___ Listed entries
-- pv_equiv track=rewrite | github.com/taousoumaouche/piege_python | pieges.py | verifier_fin_jeu_et_compter_billes
-- ===== SOURCE A (Python) =====
-- def verifier_fin_jeu_et_compter_billes(grille, jouer_a_1):
--     """
--     Vérifie si le jeu est terminé et compte les billes sur la grille.
--     Cette fonction pourrait par exemple vérifier si toutes les billes sont tombées dans des trous,
--     ou si un joueur a atteint un certain score.
--
--     Args:
--         grille (list): La grille de jeu.
--         jouer_a_1 (bool): Un booléen indiquant si le jeu est en mode solo (True) ou multi-joueur (False).
--
--     Returns:
--         tuple: Un booléen indiquant si le jeu est terminé, et un entier représentant le nombre de billes.
--     >>> grille = creer_grille()
--     >>> jeu_termine, nombre_billes = verifier_fin_jeu_et_compter_billes(grille, True)
--     >>> type(jeu_termine)
--     <class 'bool'>
--     >>> type(nombre_billes)
--     <class 'list'>
--     """
--     joueurs_restants = [0, 0, 0, 0]  # Pour compter le nbr de billes restantes de chaque joueur
--     for ligne in grille:
--         for case in ligne:
--             if case in ['1', '2', '3', '4']:
--                 joueur_index = int(case) - 1 # Si la case contient le numéro d'un joueur,cette ligne convertit cette chaîne de caractères en un entier  et soustrait 1 pour obtenir l'indice correspondant
--                 joueurs_restants[joueur_index] += 1 #Cette ligne incrémente le compteur de billes pour lejoueur correspondant à l'indice joueur_index dans la listejoueurs_restants. Cela compte le nombre de billes de chaque joueur sur la grille
--
--     if jouer_a_1:
--         for billes in joueurs_restants:
--             if billes > 0:   #si le joueur a encore des billes sur la grille
--                 return False, joueurs_restants  # Des billes sont encore sur la grille (jeu pas terminé)
--         return True, joueurs_restants  # Toutes les billes sont tombées
--     else:
--         # Vérifier pour les autres modes
--         joueurs_avec_billes = sum(1 for billes in joueurs_restants if billes > 0) #compter le nombre de joueurs ayant encore des billes sur la grille. Elle parcourt la liste joueurs_restants et ajoute 1 à chaque fois que le compteur de billes de ce joueur est supérieur à zéro.
--         return joueurs_avec_billes <= 1, joueurs_restants #retourne True si joueurs_avec_billes est inférieur ou égal à 1, ce qui signifie qu'il ne reste qu'un joueur ou aucun joueur avec des billes sur la grille, indiquant ainsi que le jeu est terminé en mode multijoueur. Elle renvoie également la liste joueurs_restants qui contient le nombre de billes de chaque joueur.
-- ===== SOURCE B (Python) =====
-- def verifier_fin_jeu_et_compter_billes(grille, jouer_a_1):
--     # Stage 1: a count vector per row, Stage 2: column-wise sums.
--     par_ligne = [[ligne.count(str(j)) for j in range(1, 5)] for ligne in grille]
--     joueurs_restants = [sum(cpt[j] for cpt in par_ligne) for j in range(4)]
--     # Termination via order statistics: solo done iff no marble at all (total == 0);
--     # multi done iff all remaining marbles belong to a single player (total == max).
--     total = sum(joueurs_restants)
--     maxi = max(joueurs_restants)
--     return (total == 0 if jouer_a_1 else total == maxi), joueurs_restants
-- ===== Notes on version B (the rewrite author's own statement) =====
-- stated objective: alternative
-- what changed: Replaces A's single-pass per-cell index accumulation and per-mode player scans by a staged pipeline (per-row count vectors, then column sums) and decides termination by order statistics: total==0 for solo, total==max (all marbles belong to one player) for multiplayer.
import Mathlib
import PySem

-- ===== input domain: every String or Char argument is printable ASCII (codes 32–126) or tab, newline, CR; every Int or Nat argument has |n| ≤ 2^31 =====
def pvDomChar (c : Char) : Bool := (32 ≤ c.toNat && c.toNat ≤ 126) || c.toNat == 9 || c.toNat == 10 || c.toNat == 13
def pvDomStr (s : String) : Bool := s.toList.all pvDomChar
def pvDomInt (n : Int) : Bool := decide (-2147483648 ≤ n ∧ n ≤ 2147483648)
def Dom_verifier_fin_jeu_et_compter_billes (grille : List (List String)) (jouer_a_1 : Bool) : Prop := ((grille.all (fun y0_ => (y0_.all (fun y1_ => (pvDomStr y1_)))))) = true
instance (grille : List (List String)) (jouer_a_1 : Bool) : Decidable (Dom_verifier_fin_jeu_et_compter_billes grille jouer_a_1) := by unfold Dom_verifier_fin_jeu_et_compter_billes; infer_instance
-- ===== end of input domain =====

-- B replaces A's per-cell index accumulation and per-mode player scans with per-row count
-- vectors summed column-wise, deciding termination by order statistics (total vs max).


-- ===== PORT A =====
-- body of the inner loop: `if case in ['1','2','3','4']: joueurs_restants[int(case)-1] += 1`
-- (the membership guard guarantees int(case) succeeds and the index is 0..3, so getD/set are exact)
def pvA_step (j : List Int) (case : String) : List Int :=
  if case ∈ ["1", "2", "3", "4"] then
    let joueur_index := ((PySem.Int.ofStr? case).getD 0 - 1).toNat
    j.set joueur_index (j.getD joueur_index 0 + 1)
  else j

-- solo branch: `for billes in joueurs_restants: if billes > 0: return False …; return True`
def pvA_solo : List Int → Bool
  | [] => true
  | billes :: rest => if billes > 0 then false else pvA_solo rest

def verifier_fin_jeu_et_compter_billes (grille : List (List String)) (jouer_a_1 : Bool) : Bool × List Int :=
  let joueurs_restants := grille.foldl (fun j ligne => ligne.foldl pvA_step j) [0, 0, 0, 0]
  if jouer_a_1 then
    (pvA_solo joueurs_restants, joueurs_restants)
  else
    let joueurs_avec_billes : Int :=
      joueurs_restants.foldl (fun acc billes => if billes > 0 then acc + 1 else acc) 0
    (joueurs_avec_billes ≤ 1, joueurs_restants)

-- ===== PORT B =====
def verifier_fin_jeu_et_compter_billes_alt (grille : List (List String)) (jouer_a_1 : Bool) : Bool × List Int :=
  -- par_ligne = [[ligne.count(str(j)) for j in range(1,5)] for ligne in grille]
  let par_ligne := grille.map (fun ligne =>
    (PySem.List.pyRange 1 5 1).map (fun j => (ligne.count (PySem.Int.toStr j) : Int)))
  -- joueurs_restants = [sum(cpt[j] for cpt in par_ligne) for j in range(4)]
  -- (cpt[j]: j ∈ 0..3 and every cpt has exactly 4 entries, so plain getD is exact here)
  let joueurs_restants := (PySem.List.pyRange 0 4 1).map (fun j =>
    par_ligne.foldl (fun s cpt => s + cpt.getD j.toNat 0) 0)
  let total := joueurs_restants.foldl (· + ·) 0
  -- max(joueurs_restants): the list has 4 elements, so Python's max never raises; getD 0 is exact
  let maxi := (PySem.List.max? joueurs_restants (fun x => x)).getD 0
  ((if jouer_a_1 then total = 0 else total = maxi), joueurs_restants)

-- ===== PRECONDITION & SPEC =====
def Spec_verifier_fin_jeu_et_compter_billes (grille : List (List String)) (jouer_a_1 : Bool) (out : Bool × List Int) : Prop := out = verifier_fin_jeu_et_compter_billes_alt grille jouer_a_1
instance (grille : List (List String)) (jouer_a_1 : Bool) (out : Bool × List Int) : Decidable (Spec_verifier_fin_jeu_et_compter_billes grille jouer_a_1 out) := by unfold Spec_verifier_fin_jeu_et_compter_billes; infer_instance

-- ===== CLAIM =====
def Claim_equal_verifier_fin_jeu_et_compter_billes : Prop := ∀ (grille : List (List String)) (jouer_a_1 : Bool), Dom_verifier_fin_jeu_et_compter_billes grille jouer_a_1 → Spec_verifier_fin_jeu_et_compter_billes grille jouer_a_1 (verifier_fin_jeu_et_compter_billes grille jouer_a_1)

-- ===== LEMMAS AND PROOFS =====

-- pvA_step on each of the four literal marble strings, by computation.
lemma pvA_step_1 (a b c d : Int) : pvA_step [a, b, c, d] "1" = [a + 1, b, c, d] := rfl
lemma pvA_step_2 (a b c d : Int) : pvA_step [a, b, c, d] "2" = [a, b + 1, c, d] := rfl
lemma pvA_step_3 (a b c d : Int) : pvA_step [a, b, c, d] "3" = [a, b, c + 1, d] := rfl
lemma pvA_step_4 (a b c d : Int) : pvA_step [a, b, c, d] "4" = [a, b, c, d + 1] := rfl

-- A's counting loop over any cell list computes the four occurrence counts, shifted by the start state.
lemma pvA_foldl_counts (cells : List String) (a b c d : Int) :
    cells.foldl pvA_step [a, b, c, d] =
      [a + cells.count "1", b + cells.count "2", c + cells.count "3", d + cells.count "4"] := by
  induction cells generalizing a b c d with
  | nil => simp
  | cons x xs ih =>
    by_cases h1 : x = "1"
    · subst h1; simp [List.foldl_cons, pvA_step_1, ih]; omega
    · by_cases h2 : x = "2"
      · subst h2; simp [List.foldl_cons, pvA_step_2, ih]; omega
      · by_cases h3 : x = "3"
        · subst h3; simp [List.foldl_cons, pvA_step_3, ih]; omega
        · by_cases h4 : x = "4"
          · subst h4; simp [List.foldl_cons, pvA_step_4, ih]; omega
          · simp [List.foldl_cons, pvA_step, h1, h2, h3, h4, ih]

-- A's nested loops are the single loop over the flattened grid.
lemma pvA_nested_eq_flat (grille : List (List String)) (j : List Int) :
    grille.foldl (fun j ligne => ligne.foldl pvA_step j) j =
      (grille.flatMap (fun ligne => ligne)).foldl pvA_step j := by
  induction grille generalizing j with
  | nil => simp
  | cons l ls ih => simp [List.foldl_cons, List.flatMap_cons, List.foldl_append, ih]

-- B's column sum of per-row counts of s equals the count of s over the flattened grid.
lemma pvB_colsum (grille : List (List String)) (s : String) (acc : Int) :
    grille.foldl (fun a ligne => a + ((ligne.count s : Nat) : Int)) acc =
      acc + ((grille.flatMap (fun ligne => ligne)).count s : Int) := by
  induction grille generalizing acc with
  | nil => simp
  | cons l ls ih =>
    simp [List.foldl_cons, List.flatMap_cons, List.count_append, ih]
    ring

-- solo flag: A's short-circuit scan equals "total = 0" on four nonnegative counts.
lemma pv_solo_eq (n1 n2 n3 n4 : Nat) :
    pvA_solo [(n1 : Int), n2, n3, n4] =
      decide ((((((0 : Int) + n1) + n2) + n3) + n4) = 0) := by
  by_cases h1 : 0 < n1 <;> by_cases h2 : 0 < n2 <;> by_cases h3 : 0 < n3 <;> by_cases h4 : 0 < n4 <;>
    simp [pvA_solo, h1, h2, h3, h4] <;> omega

-- multi flag: A's nonzero-player count ≤ 1 equals "total = max" on four nonnegative counts.
lemma pv_multi_eq (n1 n2 n3 n4 : Nat) :
    decide (List.foldl (fun acc billes => if billes > 0 then acc + 1 else acc) (0 : Int) [(n1 : Int), n2, n3, n4] ≤ 1)
      = decide ((((((0 : Int) + n1) + n2) + n3) + n4) = List.foldl max (n1 : Int) [(n2 : Int), (n3 : Int), (n4 : Int)]) := by
  by_cases h1 : 0 < n1 <;> by_cases h2 : 0 < n2 <;> by_cases h3 : 0 < n3 <;> by_cases h4 : 0 < n4 <;>
    simp [List.foldl_cons, h1, h2, h3, h4] <;> omega

-- ===== VERDICT =====
theorem verifier_fin_jeu_et_compter_billes_spec : Claim_equal_verifier_fin_jeu_et_compter_billes := by
  intro grille jouer_a_1 _
  unfold Spec_verifier_fin_jeu_et_compter_billes
  unfold verifier_fin_jeu_et_compter_billes verifier_fin_jeu_et_compter_billes_alt
  have hr1 : PySem.List.pyRange 1 5 1 = [1, 2, 3, 4] := by decide
  have hr0 : PySem.List.pyRange 0 4 1 = [0, 1, 2, 3] := by decide
  have hs1 : PySem.Int.toStr 1 = "1" := by decide
  have hs2 : PySem.Int.toStr 2 = "2" := by decide
  have hs3 : PySem.Int.toStr 3 = "3" := by decide
  have hs4 : PySem.Int.toStr 4 = "4" := by decide
  rw [hr0, hr1, pvA_nested_eq_flat, pvA_foldl_counts]
  simp only [hs1, hs2, hs3, hs4, List.map_cons, List.map_nil, List.foldl_map,
    show Int.toNat 0 = 0 from rfl, show Int.toNat 1 = 1 from rfl,
    show Int.toNat 2 = 2 from rfl, show Int.toNat 3 = 3 from rfl,
    List.getD_cons_zero, List.getD_cons_succ]
  rw [pvB_colsum, pvB_colsum, pvB_colsum, pvB_colsum]
  simp only [zero_add, PySem.List.max?_id_cons, Option.getD_some]
  cases jouer_a_1
  · rw [if_neg (by simp), if_neg (by simp), pv_multi_eq]
    simp [List.foldl_cons]
  · rw [if_pos rfl, if_pos rfl, pv_solo_eq]
    simp [List.foldl_cons]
______
What the exercise asks: What lines above mention "maxi"? Copy each one.

The completed task:
--     maxi = max(joueurs_restants)
--     return (total == 0 if jouer_a_1 else total == maxi), joueurs_restants
  let maxi := (PySem.List.max? joueurs_restants (fun x => x)).getD 0
  ((if jouer_a_1 then total = 0 else total = maxi), joueurs_restants)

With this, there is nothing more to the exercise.